Shortly after Garland’s decision in “Matter of A-B-” came his reversal of another consequential immigration decision, “Matter of Castro-Tum,” which was also scrutinized for procedural irregularities and criticized as a tool for the Trump administration to widen the deportation dragnet. That reversal comes just one day after A.B. learned of her asylum approval.
Given the changing climate, many asylum seekers like A.B. are hoping for a second shot at refuge. Maribel, who asked to be identified only by her first name, came to the U.S. from Honduras with her four children in the same year as A.B. She, too, told the court that she was subjected to violence and rape by her former partner, a member of the transnational gang MS-13 — but was denied asylum.
Now Maribel, a client and member of the Asylum Seeker Advocacy Project (ASAP), is pushing for a new hearing in her case. “I am anxiously waiting for the day that my case is finally granted because only then will I know I am completely safe from being deported back to my abuser,” she told The Fuller Project through her lawyers at ASAP.
Her lawyers say Garland’s decision is just the first step toward justice. “The administration needs to make it easier for people who lost their cases because of the bad law to reopen those cases,” said Leidy Perez-Davis, a senior policy and immigration counsel at ASAP. The DOJ could easily issue a memo instructing immigration judges to reconsider cases that were denied under “Matter of A-B-”, then issue more formal regulations that stop the deportations of such migrants, Perez-Davis added.

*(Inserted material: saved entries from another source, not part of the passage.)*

-- pv_equiv track=rewrite | github.com/Osint-tracker/impact-atlas | impact-atlas/war_tracker_v2/scripts2/refiner_fast.py | is_relevant_loose
-- ===== SOURCE A (Python) =====
-- MIN_TEXT_LENGTH = 50         # Lowered to include shorter GDELT (was 150)
--
-- MANDATORY_ANCHORS_STRICT = [
--     "ukrain", "russia", "moscow", "kremlin", "kyiv", "kiev", "donetsk", "luhansk",
--     "kharkiv", "kherson", "zaporizhzhia", "crimea", "mariupol", "bakhmut"
-- ]
--
-- MANDATORY_ANCHORS_LOOSE = [
--     "ukrain", "russia", "moscow", "kremlin", "kyiv", "kiev", "donetsk", "luhansk",
--     "kharkiv", "kherson", "zaporizhzhia", "crimea", "mariupol", "bakhmut", "drone",
--     "missile", "artillery", "tank", "military", "troops", "soldiers", "war", "attack",
--     "strike", "offensive", "defense", "front", "battle", "rocket", "shell", "bomb",
--     "infantry", "brigade", "regiment", "wagner", "azov", "himars", "patriot"
-- ]
--
-- def is_relevant_loose(text, url, source_type):
--     """New relaxed filter with GDELT bypass."""
--     content = ""
--     if isinstance(text, str):
--         content += text.lower()
--     if isinstance(url, str):
--         content += " " + url.lower()
--
--     if not content.strip() or len(content) < MIN_TEXT_LENGTH:
--         return False
--
--     # GDELT/WEB_NEWS: Use looser filter
--     if source_type in ['GDELT', 'WEB_NEWS']:
--         for anchor in MANDATORY_ANCHORS_LOOSE:
--             if anchor in content:
--                 return True
--         return False
--     else:
--         # Telegram: Keep original strict filter
--         for anchor in MANDATORY_ANCHORS_STRICT:
--             if anchor in content:
--                 return True
--         return False
-- ===== SOURCE B (Python) =====
-- MIN_TEXT_LENGTH = 50
--
-- STRICT_WORDS = ("ukrain russia moscow kremlin kyiv kiev donetsk luhansk "
--                 "kharkiv kherson zaporizhzhia crimea mariupol bakhmut")
--
-- LOOSE_EXTRA = ("drone missile artillery tank military troops soldiers war attack "
--                "strike offensive defense front battle rocket shell bomb infantry "
--                "brigade regiment wagner azov himars patriot")
--
--
-- def is_relevant_loose(text, url, source_type):
--     """Position-major scan: one left-to-right pass over content, prefix-testing
--     the word set only at offsets whose character can start a word, instead of
--     one full substring search per anchor."""
--     parts = []
--     if isinstance(text, str):
--         parts.append(text.lower())
--     if isinstance(url, str):
--         parts.append(" " + url.lower())
--     content = "".join(parts)
--
--     if not content.strip() or len(content) < MIN_TEXT_LENGTH:
--         return False
--
--     words = (STRICT_WORDS + " " + LOOSE_EXTRA
--              if source_type in ('GDELT', 'WEB_NEWS')
--              else STRICT_WORDS).split()
--     firsts = {w[0] for w in words}
--
--     for i, ch in enumerate(content):
--         if ch in firsts and any(content.startswith(w, i) for w in words):
--             return True
--     return False
-- ===== Notes on version B (the rewrite author's own statement) =====
-- stated objective: alternative
-- what changed: Anchors become one space-separated word string split at call time, and the anchor-major loop of k independent substring searches is replaced by a single position-major pass over content: at each offset the character is tested against a precomputed set of first letters and only then the words are prefix-tested there.
import Mathlib
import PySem

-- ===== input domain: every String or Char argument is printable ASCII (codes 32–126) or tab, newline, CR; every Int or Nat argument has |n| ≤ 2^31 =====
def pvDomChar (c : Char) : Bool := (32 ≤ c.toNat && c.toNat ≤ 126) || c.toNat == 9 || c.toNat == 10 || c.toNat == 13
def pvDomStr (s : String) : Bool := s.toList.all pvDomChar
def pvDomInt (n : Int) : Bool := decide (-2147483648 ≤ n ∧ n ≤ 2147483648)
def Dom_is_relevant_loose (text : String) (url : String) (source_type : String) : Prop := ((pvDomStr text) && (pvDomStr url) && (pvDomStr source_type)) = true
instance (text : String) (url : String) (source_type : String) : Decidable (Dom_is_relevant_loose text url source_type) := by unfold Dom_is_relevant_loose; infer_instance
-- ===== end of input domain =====

-- B replaces the anchor-major loop (one substring search per anchor) by a single
-- position-major pass over content, guarded by a set of first letters, with the anchor
-- lists held as one word string split at call time (objective: alternative).

-- ===== PORT A =====
def anchorsStrict : List (List Char) :=
  ["ukrain".toList, "russia".toList, "moscow".toList, "kremlin".toList, "kyiv".toList,
   "kiev".toList, "donetsk".toList, "luhansk".toList, "kharkiv".toList, "kherson".toList,
   "zaporizhzhia".toList, "crimea".toList, "mariupol".toList, "bakhmut".toList]

def anchorsLoose : List (List Char) :=
  anchorsStrict ++
  ["drone".toList, "missile".toList, "artillery".toList, "tank".toList, "military".toList,
   "troops".toList, "soldiers".toList, "war".toList, "attack".toList, "strike".toList,
   "offensive".toList, "defense".toList, "front".toList, "battle".toList, "rocket".toList,
   "shell".toList, "bomb".toList, "infantry".toList, "brigade".toList, "regiment".toList,
   "wagner".toList, "azov".toList, "himars".toList, "patriot".toList]

-- A's `for anchor in …: if anchor in content: return True` loop
def anchorLoopA : List (List Char) → List Char → Bool
  | [], _ => false
  | a :: rest, content =>
    if PySem.Chars.isIn a content then true else anchorLoopA rest content

-- content is built as a List Char (text.lower() + " " + url.lower()); both arguments
-- are str in the Lean signature, so both isinstance branches are taken.
def is_relevant_loose (text : String) (url : String) (source_type : String) : Bool :=
  let content := PySem.Chars.lower text.toList ++ ' ' :: PySem.Chars.lower url.toList
  if PySem.Chars.strip content = [] ∨ content.length < 50 then false
  else if source_type = "GDELT" ∨ source_type = "WEB_NEWS" then
    anchorLoopA anchorsLoose content
  else
    anchorLoopA anchorsStrict content

-- ===== PORT B =====
-- B's anchor constants: one space-separated word string each
def strictWords : String :=
  "ukrain russia moscow kremlin kyiv kiev donetsk luhansk kharkiv kherson zaporizhzhia crimea mariupol bakhmut"

def looseExtra : String :=
  "drone missile artillery tank military troops soldiers war attack strike offensive defense front battle rocket shell bomb infantry brigade regiment wagner azov himars patriot"

-- B's position loop: `for i, ch in enumerate(content): if ch in firsts and
-- any(content.startswith(w, i) for w in words)`; content.startswith(w, i) is
-- exact as Chars.startswith on the suffix starting at i (here c :: rest).
def posScan (words : List (List Char)) (firsts : PySem.Set Char) : List Char → Bool
  | [] => false
  | c :: rest =>
    if PySem.Set.contains firsts c && words.any (fun w => PySem.Chars.startswith (c :: rest) w)
    then true else posScan words firsts rest

def is_relevant_loose_alt (text : String) (url : String) (source_type : String) : Bool :=
  let parts := [PySem.Chars.lower text.toList, ' ' :: PySem.Chars.lower url.toList]
  let content := parts.flatten
  if PySem.Chars.strip content = [] ∨ content.length < 50 then false
  else
    let words := PySem.Chars.split₀
      (if source_type = "GDELT" ∨ source_type = "WEB_NEWS" then
        strictWords.toList ++ ' ' :: looseExtra.toList
      else strictWords.toList)
    -- {w[0] for w in words}: every word of the split literals is nonempty, so w[0] = w.head?
    let firsts : PySem.Set Char := PySem.Set.ofList (words.filterMap List.head?)
    posScan words firsts content

-- ===== PRECONDITION & SPEC =====
def Spec_is_relevant_loose (text : String) (url : String) (source_type : String) (out : Bool) : Prop := out = is_relevant_loose_alt text url source_type
instance (text : String) (url : String) (source_type : String) (out : Bool) : Decidable (Spec_is_relevant_loose text url source_type out) := by unfold Spec_is_relevant_loose; infer_instance

-- ===== CLAIM (what is proved, stated in full; the proofs are below) =====
def Claim_equal_is_relevant_loose : Prop := ∀ (text : String) (url : String) (source_type : String), Dom_is_relevant_loose text url source_type → Spec_is_relevant_loose text url source_type (is_relevant_loose text url source_type)

-- ===== LEMMAS AND PROOFS =====

theorem anchorLoopA_eq_true_iff (L : List (List Char)) (content : List Char) :
    anchorLoopA L content = true ↔ ∃ a ∈ L, a <:+: content := by
  induction L with
  | nil => simp [anchorLoopA]
  | cons a rest ih =>
    simp only [anchorLoopA]
    by_cases h : PySem.Chars.isIn a content
    · simp only [h, if_true, List.mem_cons, true_iff]
      exact ⟨a, Or.inl rfl, (PySem.Chars.isIn_iff_infix a content).mp h⟩
    · have h' : ¬ a <:+: content := fun hi => h ((PySem.Chars.isIn_iff_infix a content).mpr hi)
      simp [h, ih, h']

theorem posScan_eq_true_iff (L : List (List Char)) (firsts : PySem.Set Char)
    (hne : ∀ w ∈ L, w ≠ [])
    (hf : ∀ w ∈ L, ∀ x t, w = x :: t → PySem.Set.contains firsts x = true)
    (s : List Char) : posScan L firsts s = true ↔ ∃ a ∈ L, a <:+: s := by
  induction s with
  | nil =>
    simp only [posScan]
    constructor
    · intro h; exact absurd h (by simp)
    · rintro ⟨a, ha, hinf⟩
      exact absurd (List.eq_nil_of_infix_nil hinf) (hne a ha)
  | cons c rest ih =>
    simp only [posScan]
    by_cases h : (PySem.Set.contains firsts c &&
        L.any (fun w => PySem.Chars.startswith (c :: rest) w)) = true
    · simp only [h, if_true, true_iff]
      rcases List.any_eq_true.mp (Bool.and_elim_right h) with ⟨a, ha, hsw⟩
      exact ⟨a, ha, ((PySem.Chars.startswith_iff (c :: rest) a).mp hsw).isInfix⟩
    · rw [if_neg (by simpa using h), ih]
      constructor
      · rintro ⟨a, ha, hinf⟩; exact ⟨a, ha, hinf.trans (List.suffix_cons c rest).isInfix⟩
      · rintro ⟨a, ha, hinf⟩
        rcases List.infix_cons_iff.mp hinf with hpre | hinf'
        · exfalso
          apply h
          rcases a with _ | ⟨x, t⟩
          · exact absurd rfl (hne [] ha)
          · have hx : x = c := by rcases hpre with ⟨u, hu⟩; simpa using congrArg List.head? hu
            refine Bool.and_intro (hx ▸ hf _ ha x t rfl) ?_
            exact List.any_eq_true.mpr ⟨x :: t, ha, (PySem.Chars.startswith_iff _ _).mpr hpre⟩
        · exact ⟨a, ha, hinf'⟩

theorem firsts_complete (L : List (List Char)) (w : List Char) (hw : w ∈ L)
    (x : Char) (t : List Char) (hx : w = x :: t) :
    PySem.Set.contains (PySem.Set.ofList (L.filterMap List.head?)) x = true := by
  refine (PySem.Set.contains_iff _ _).mpr ((PySem.Set.mem_ofList _ _).mpr ?_)
  exact List.mem_filterMap.mpr ⟨w, hw, by simp [hx]⟩

theorem anchorsStrict_ne_nil : ∀ w ∈ anchorsStrict, w ≠ [] := by decide
theorem anchorsLoose_ne_nil : ∀ w ∈ anchorsLoose, w ≠ [] := by decide

set_option maxRecDepth 40000 in
theorem split_strict : PySem.Chars.split₀ strictWords.toList = anchorsStrict := by decide

set_option maxRecDepth 40000 in
theorem split_loose :
    PySem.Chars.split₀ (strictWords.toList ++ ' ' :: looseExtra.toList) = anchorsLoose := by decide

theorem loops_agree (L : List (List Char)) (hne : ∀ w ∈ L, w ≠ []) (content : List Char) :
    anchorLoopA L content =
      posScan L (PySem.Set.ofList (L.filterMap List.head?)) content := by
  have h := (anchorLoopA_eq_true_iff L content).trans
    (posScan_eq_true_iff L _ hne (firsts_complete L) content).symm
  cases ha : anchorLoopA L content <;>
    cases hb : posScan L (PySem.Set.ofList (L.filterMap List.head?)) content <;> simp_all

-- ===== VERDICT (by name: the statement is the Claim_ definition above) =====
theorem is_relevant_loose_spec : Claim_equal_is_relevant_loose := by
  unfold Claim_equal_is_relevant_loose
  intro text url source_type _
  unfold Spec_is_relevant_loose is_relevant_loose is_relevant_loose_alt
  have hc : ([PySem.Chars.lower text.toList, ' ' :: PySem.Chars.lower url.toList] : List (List Char)).flatten
      = PySem.Chars.lower text.toList ++ ' ' :: PySem.Chars.lower url.toList := by simp
  simp only [hc]
  split_ifs with h1 h2
  · rfl
  · rw [split_loose, loops_agree _ anchorsLoose_ne_nil]
  · rw [split_strict, loops_agree _ anchorsStrict_ne_nil]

Advocates are also using the momentum around this case to push for bigger picture changes. “As other countries already have, the United States should amend its law to expressly recognize gender-based persecution as a basis for asylum,” wrote Jamie Gorelick, a partner at Wilmer Hale, and Layli Miller-Muro, founder and CEO of the Tahirih Justice Center, in a Washington Post op-ed arguing for Congress to update the Refugee Act.

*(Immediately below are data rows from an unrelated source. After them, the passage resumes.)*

-- pv_equiv track=rewrite | github.com/yakuro-it/foundation-of-computer-science | task2-setting/task2_setting_solver.py | heuristic_backtracking
-- ===== SOURCE A (Python) =====
-- from typing import Dict, List, Set, Tuple, Optional
--
-- def valid_adj(a: str, b: str, city: Dict[str, str], friends: Set[Tuple[str, str]]) -> bool:
--     if (a, b) in friends or (b, a) in friends:
--         return False
--     if city[a] == city[b]:
--         return False
--     return True
--
-- def constraint_degree(s: str, students: List[str], city: Dict[str, str], friends: Set[Tuple[str, str]]) -> int:
--     friend_count = sum(1 for x in students if (s, x) in friends or (x, s) in friends)
--     same_city = sum(1 for x in students if city[x] == city[s] and x != s)
--     return friend_count + same_city
--
-- def heuristic_backtracking(students: List[str], city: Dict[str, str], friends: Set[Tuple[str, str]]) -> Optional[List[str]]:
--     ordered = sorted(students, key=lambda s: constraint_degree(s, students, city, friends), reverse=True)
--
--     def backtrack(arr: List[str], used: Set[str]) -> Optional[List[str]]:
--         if len(arr) == len(students):
--             return arr
--
--         for s in ordered:
--             if s in used:
--                 continue
--             if not arr or valid_adj(arr[-1], s, city, friends):
--                 used.add(s)
--                 res = backtrack(arr + [s], used)
--                 if res:
--                     return res
--                 used.remove(s)
--         return None
--
--     return backtrack([], set())
-- ===== SOURCE B (Python) =====
-- # Same first-found arrangement as A, but the depth-first search runs as an
-- # iterative loop over an explicit cursor stack instead of recursion, and the
-- # sort key is computed in a single pass over the students.
--
-- def _ok_adjacent(a, b, city, friends):
--     return not ((a, b) in friends or (b, a) in friends) and city[a] != city[b]
--
-- def _degree(s, students, city, friends):
--     d = 0
--     for x in students:
--         if (s, x) in friends or (x, s) in friends:
--             d += 1
--         if city[x] == city[s] and x != s:
--             d += 1
--     return d
--
-- def heuristic_backtracking(students, city, friends):
--     ordered = sorted(students, key=lambda s: _degree(s, students, city, friends), reverse=True)
--     n = len(students)
--     arr = []
--     used = set()
--     stack = [0]                      # stack[-1] = next candidate index of the top frame
--     while stack:
--         if len(arr) == n:
--             return arr
--         i = stack[-1]
--         if i == len(ordered):        # frame exhausted: backtrack
--             stack.pop()
--             if arr:
--                 used.remove(arr.pop())
--             continue
--         stack[-1] = i + 1
--         s = ordered[i]
--         if s in used:
--             continue
--         if arr and not _ok_adjacent(arr[-1], s, city, friends):
--             continue
--         arr.append(s)
--         used.add(s)
--         stack.append(0)              # open a child frame
--     return None
-- ===== Notes on version B (the rewrite author's own statement) =====
-- stated objective: alternative
-- what changed: The recursive depth-first backtracking is replaced by an iterative loop over an explicit cursor stack (push/advance/pop), and the two-sum constraint degree is computed in one pass; candidate order and guards are identical, so the first arrangement found is the same.
import Mathlib
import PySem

Reichlin-Melnick believes the Biden Justice Department should also take steps to establish a stronger firewall between judges and political appointees. “While we have long argued that the court should be insulated from politics, that doesn’t necessarily mean that actions to redress the Trump administration’s polarization of the courts are off the table,” he said.
With her asylum now approved after a seven-year struggle, A.B., who lives in a Southern town with a new partner and works as a house cleaner, finally feels safe, she says. But she cries when she talks about her three children, who are still in El Salvador. Her second son turned 21 in June, and her daughter now has two daughters of her own. “They’re my granddaughters because they are the daughters of my daughter. But I don’t know them in person,” she said. She prays that she can reunite with her family in the future “away from that violent country” she used to call home, she said. “Because I know that they suffer as well.”